I of course appreciate it when a newspaper that invests a billion bucks into printing presses and glossy stock trumpets its new mobile Web site. The blog version of such trumpeting makes a smashing case for the Globe and Mail’s new mobile site. The actual mobile version of the same announcement raises a number of questions about its source code, which I posed to the trumpeter, Greg MacGregor:

I’m really not clear why your new mobile site can’t even bother to declare <doctype HTML> or its human language, or use real links (href="#" means nothing), or use an alt text that isn’t "img", or use the CSS cascade instead of malarkey like class="serif fontsmall menuitem gbb", or heading elements.

In short, how is your mobile site new and improved if it doesn’t really even have HTML?

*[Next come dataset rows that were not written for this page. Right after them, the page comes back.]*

-- pv_equiv track=rewrite | github.com/CalCharles/chapter_guesser | chapter_guesser.py | split_passage
-- ===== SOURCE A (Python) =====
-- def split_passage(p, chapter):
--     verses = list()
--     numbers = "1234567890"
--     innum = False
--     first = True
--     current = ""
--     for c in p:
--         if c in numbers:
--             if not innum:
--                 verses.append(current + "---" + str(chapter))
--                 current = ""
--             innum = True
--         else:
--             innum = False
--         current += c
--     verses.pop(0)
--     return verses
-- ===== SOURCE B (Python) =====
-- import re
--
-- def split_passage(p, chapter):
--     # One regex pass: each match starts at a digit run and extends through the
--     # following non-digits; drop the last chunk (A never flushes its final
--     # `current`).  Returns [] when p has no digit (A raises IndexError there).
--     segs = re.findall(r'[0-9]+[^0-9]*', p)
--     return [s + "---" + str(chapter) for s in segs[:-1]]
-- ===== Notes on version B (the rewrite author's own statement) =====
-- stated objective: idiomatic
-- what changed: Replaces the character-by-character state machine (innum flag, accumulated current, trailing pop(0)) by a single regex findall of digit-run-led segments followed by a slice-and-map comprehension.
import Mathlib
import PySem

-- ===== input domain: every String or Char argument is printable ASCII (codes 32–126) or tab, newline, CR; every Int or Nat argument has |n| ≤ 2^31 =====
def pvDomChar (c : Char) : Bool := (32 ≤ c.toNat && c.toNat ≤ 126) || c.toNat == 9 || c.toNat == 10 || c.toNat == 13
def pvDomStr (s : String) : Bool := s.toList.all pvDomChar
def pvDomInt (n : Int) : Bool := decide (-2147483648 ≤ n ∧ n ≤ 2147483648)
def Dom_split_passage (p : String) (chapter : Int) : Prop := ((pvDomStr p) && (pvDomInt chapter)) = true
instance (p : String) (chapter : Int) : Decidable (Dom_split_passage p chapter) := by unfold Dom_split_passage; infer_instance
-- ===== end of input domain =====

-- B replaces A's character state machine by one regex-findall pass over digit-led segments (idiomatic; same cost).
-- ===== PORT A =====
-- A's loop, step for step: Python str modelled as List Char (PySem.Chars convention);
-- state = (verses, innum, current); `c in numbers` = membership in "1234567890".
def pvLoopA (chapter : Int) : List Char → List String → Bool → List Char → List String
  | [], verses, _, _ => verses
  | c :: t, verses, innum, current =>
    if "1234567890".toList.contains c then
      if !innum then
        pvLoopA chapter t (verses ++ [String.mk current ++ "---" ++ PySem.Int.toStr chapter]) true ([] ++ [c])
      else
        pvLoopA chapter t verses true (current ++ [c])
    else
      pvLoopA chapter t verses false (current ++ [c])

-- verses.pop(0) raises IndexError on [] (excluded by Pre_); on a nonempty list it removes the head.
def split_passage (p : String) (chapter : Int) : List String :=
  (pvLoopA chapter p.toList [] false []).drop 1

-- ===== PORT B =====
-- re.findall(r'[0-9]+[^0-9]*', p): scan to a digit, take the digit run plus following non-digits, repeat.
def pvFindall : List Char → List String
  | [] => []
  | c :: t =>
    if PySem.Chars.isdigit c then
      String.mk ((c :: t.takeWhile PySem.Chars.isdigit)
          ++ (t.dropWhile PySem.Chars.isdigit).takeWhile (fun x => !PySem.Chars.isdigit x))
        :: pvFindall ((t.dropWhile PySem.Chars.isdigit).dropWhile (fun x => !PySem.Chars.isdigit x))
    else
      pvFindall t
termination_by l => l.length
decreasing_by
  · simp only [List.length_cons]
    have h1 := List.length_dropWhile_le (fun x => !PySem.Chars.isdigit x) (t.dropWhile PySem.Chars.isdigit)
    have h2 := List.length_dropWhile_le PySem.Chars.isdigit t
    omega
  · simp

def split_passage_alt (p : String) (chapter : Int) : List String :=
  ((pvFindall p.toList).dropLast).map (fun s => s ++ "---" ++ PySem.Int.toStr chapter)

-- ===== PRECONDITION & SPEC =====
-- Pre_ excludes exactly the inputs with no ASCII digit, where A's verses.pop(0) raises IndexError.
def Pre_split_passage (p : String) (chapter : Int) : Prop :=
  p.toList.any PySem.Chars.isdigit = true
instance (p : String) (chapter : Int) : Decidable (Pre_split_passage p chapter) := by
  unfold Pre_split_passage; infer_instance
def pvWitness_split_passage : String × Int := ("x1a2b3", 7)

def Spec_split_passage (p : String) (chapter : Int) (out : List String) : Prop := out = split_passage_alt p chapter
instance (p : String) (chapter : Int) (out : List String) : Decidable (Spec_split_passage p chapter out) := by unfold Spec_split_passage; infer_instance

-- ===== CLAIM (what is proved, stated in full; the proofs are below) =====
def Claim_equal_split_passage : Prop := ∀ (p : String) (chapter : Int), Dom_split_passage p chapter → Pre_split_passage p chapter → Spec_split_passage p chapter (split_passage p chapter)

-- ===== LEMMAS AND PROOFS =====

-- A's digit test equals B's [0-9] test.
theorem pv_contains_eq_isdigit (c : Char) :
    ("1234567890".toList.contains c) = PySem.Chars.isdigit c := by
  simp [PySem.Chars.isdigit, Char.le_def, Char.ext_iff, UInt32.le_iff_toNat_le, UInt32.ext_iff]
  rw [Bool.eq_iff_iff]
  simp only [Bool.or_eq_true, Bool.and_eq_true, decide_eq_true_eq]
  omega

-- accumulated verses factor out in front
theorem pvLoopA_append (ch : Int) (l : List Char) : ∀ (vs : List String) (innum : Bool) (cur : List Char),
    pvLoopA ch l vs innum cur = vs ++ pvLoopA ch l [] innum cur := by
  induction l with
  | nil => intro vs innum cur; simp [pvLoopA]
  | cons c t ih =>
    intro vs innum cur
    simp only [pvLoopA]
    split_ifs with h1 h2
    · rw [ih, ih ([] ++ [String.mk cur ++ "---" ++ PySem.Int.toStr ch])]
      simp
    · rw [ih]
    · rw [ih]

-- the invariant: A's loop from innum=true / innum=false states, described by pvFindall segments
theorem pv_key (ch : Int) : ∀ (n : Nat) (t : List Char), t.length ≤ n → ∀ (cur : List Char),
    (pvLoopA ch t [] true cur =
      ((String.mk (cur ++ t.takeWhile PySem.Chars.isdigit
            ++ (t.dropWhile PySem.Chars.isdigit).takeWhile (fun x => !PySem.Chars.isdigit x))
        :: pvFindall ((t.dropWhile PySem.Chars.isdigit).dropWhile (fun x => !PySem.Chars.isdigit x))).dropLast).map
          (fun s => s ++ "---" ++ PySem.Int.toStr ch))
    ∧ (pvLoopA ch t [] false cur =
      ((String.mk (cur ++ t.takeWhile (fun x => !PySem.Chars.isdigit x))
        :: pvFindall (t.dropWhile (fun x => !PySem.Chars.isdigit x))).dropLast).map
          (fun s => s ++ "---" ++ PySem.Int.toStr ch)) := by
  intro n
  induction n with
  | zero =>
    intro t ht cur
    have : t = [] := List.eq_nil_of_length_eq_zero (Nat.le_zero.mp ht)
    subst this
    simp [pvLoopA, pvFindall]
  | succ n ih =>
    intro t ht cur
    cases t with
    | nil => simp [pvLoopA, pvFindall]
    | cons c t' =>
      have ht' : t'.length ≤ n := by simp only [List.length_cons] at ht; omega
      by_cases hd : PySem.Chars.isdigit c = true
      · have hc : ("1234567890".toList.contains c) = true := by
          rw [pv_contains_eq_isdigit]; exact hd
        constructor
        · -- innum = true: keep accumulating the digit
          simp only [pvLoopA, hc, if_pos, Bool.not_true, Bool.false_eq_true, if_false]
          rw [(ih t' ht' (cur ++ [c])).1]
          simp [hd]
        · -- innum = false: flush cur, start a new segment at c
          simp only [pvLoopA, hc, if_pos, Bool.not_false, if_true]
          rw [pvLoopA_append, (ih t' ht' ([] ++ [c])).1]
          have hfind : pvFindall (c :: t') =
              String.mk ((c :: t'.takeWhile PySem.Chars.isdigit)
                ++ (t'.dropWhile PySem.Chars.isdigit).takeWhile (fun x => !PySem.Chars.isdigit x))
              :: pvFindall ((t'.dropWhile PySem.Chars.isdigit).dropWhile (fun x => !PySem.Chars.isdigit x)) := by
            rw [pvFindall]; simp [hd]
          simp [hd, hfind]
      · have hc : ("1234567890".toList.contains c) = false := by
          rw [pv_contains_eq_isdigit]; simpa using hd
        constructor
        · -- innum = true, non-digit: digit run ends, keep taking non-digits
          simp only [pvLoopA, hc, Bool.false_eq_true, if_false]
          rw [(ih t' ht' (cur ++ [c])).2]
          simp [hd]
        · -- innum = false, non-digit
          simp only [pvLoopA, hc, Bool.false_eq_true, if_false]
          rw [(ih t' ht' (cur ++ [c])).2]
          simp [hd]

-- skipping the non-digit prefix does not change findall
theorem pvFindall_dropWhile (l : List Char) :
    pvFindall l = pvFindall (l.dropWhile (fun x => !PySem.Chars.isdigit x)) := by
  induction l with
  | nil => simp
  | cons c t ih =>
    by_cases hd : PySem.Chars.isdigit c = true
    · simp [List.dropWhile_cons, hd]
    · rw [show pvFindall (c :: t) = pvFindall t from by rw [pvFindall]; simp [hd]]
      rw [List.dropWhile_cons]
      simp [hd, ih]

theorem pv_dropWhile_head_digit : ∀ (l : List Char) (c : Char) (t : List Char),
    l.dropWhile (fun x => !PySem.Chars.isdigit x) = c :: t → PySem.Chars.isdigit c = true := by
  intro l
  induction l with
  | nil => intro c t h; simp at h
  | cons a l' ih =>
    intro c t h
    rw [List.dropWhile_cons] at h
    by_cases hd : PySem.Chars.isdigit a = true
    · simp [hd] at h
      rw [← h.1]; exact hd
    · simp [hd] at h
      exact ih c t h

theorem pvFindall_ne_nil (c : Char) (t : List Char) (hd : PySem.Chars.isdigit c = true) :
    pvFindall (c :: t) ≠ [] := by
  rw [pvFindall]; simp [hd]

theorem split_passage_spec : Claim_equal_split_passage := by
  intro p ch _ hpre
  unfold Spec_split_passage split_passage split_passage_alt
  rw [(pv_key ch p.toList.length p.toList le_rfl []).2]
  rw [pvFindall_dropWhile p.toList]
  -- the dropWhile remainder is nonempty and starts with a digit
  have hne : p.toList.dropWhile (fun x => !PySem.Chars.isdigit x) ≠ [] := by
    intro h
    rw [List.dropWhile_eq_nil_iff] at h
    unfold Pre_split_passage at hpre
    rw [List.any_eq_true] at hpre
    obtain ⟨c, hc, hcd⟩ := hpre
    have := h c hc
    simp [hcd] at this
  obtain ⟨c, t, hct⟩ := List.exists_cons_of_ne_nil hne
  have hcd : PySem.Chars.isdigit c = true := pv_dropWhile_head_digit p.toList c t hct
  rw [hct]
  obtain ⟨s, rest, hsr⟩ := List.exists_cons_of_ne_nil (pvFindall_ne_nil c t hcd)
  rw [hsr]
  simp [List.map_dropLast]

My esteemed colleague should very much know better than to claim[c]ritiquing is a force for productive good if it’s done to better a product, but not when it’s used only to point out the faults.” If your newspaper is trying to convince us its new mobile site is an improvement, please actually improve it.

Kooky fun fact! The Globe homepage lead us to believe that h1 h3 h4 h6 is a permissible heading sequence.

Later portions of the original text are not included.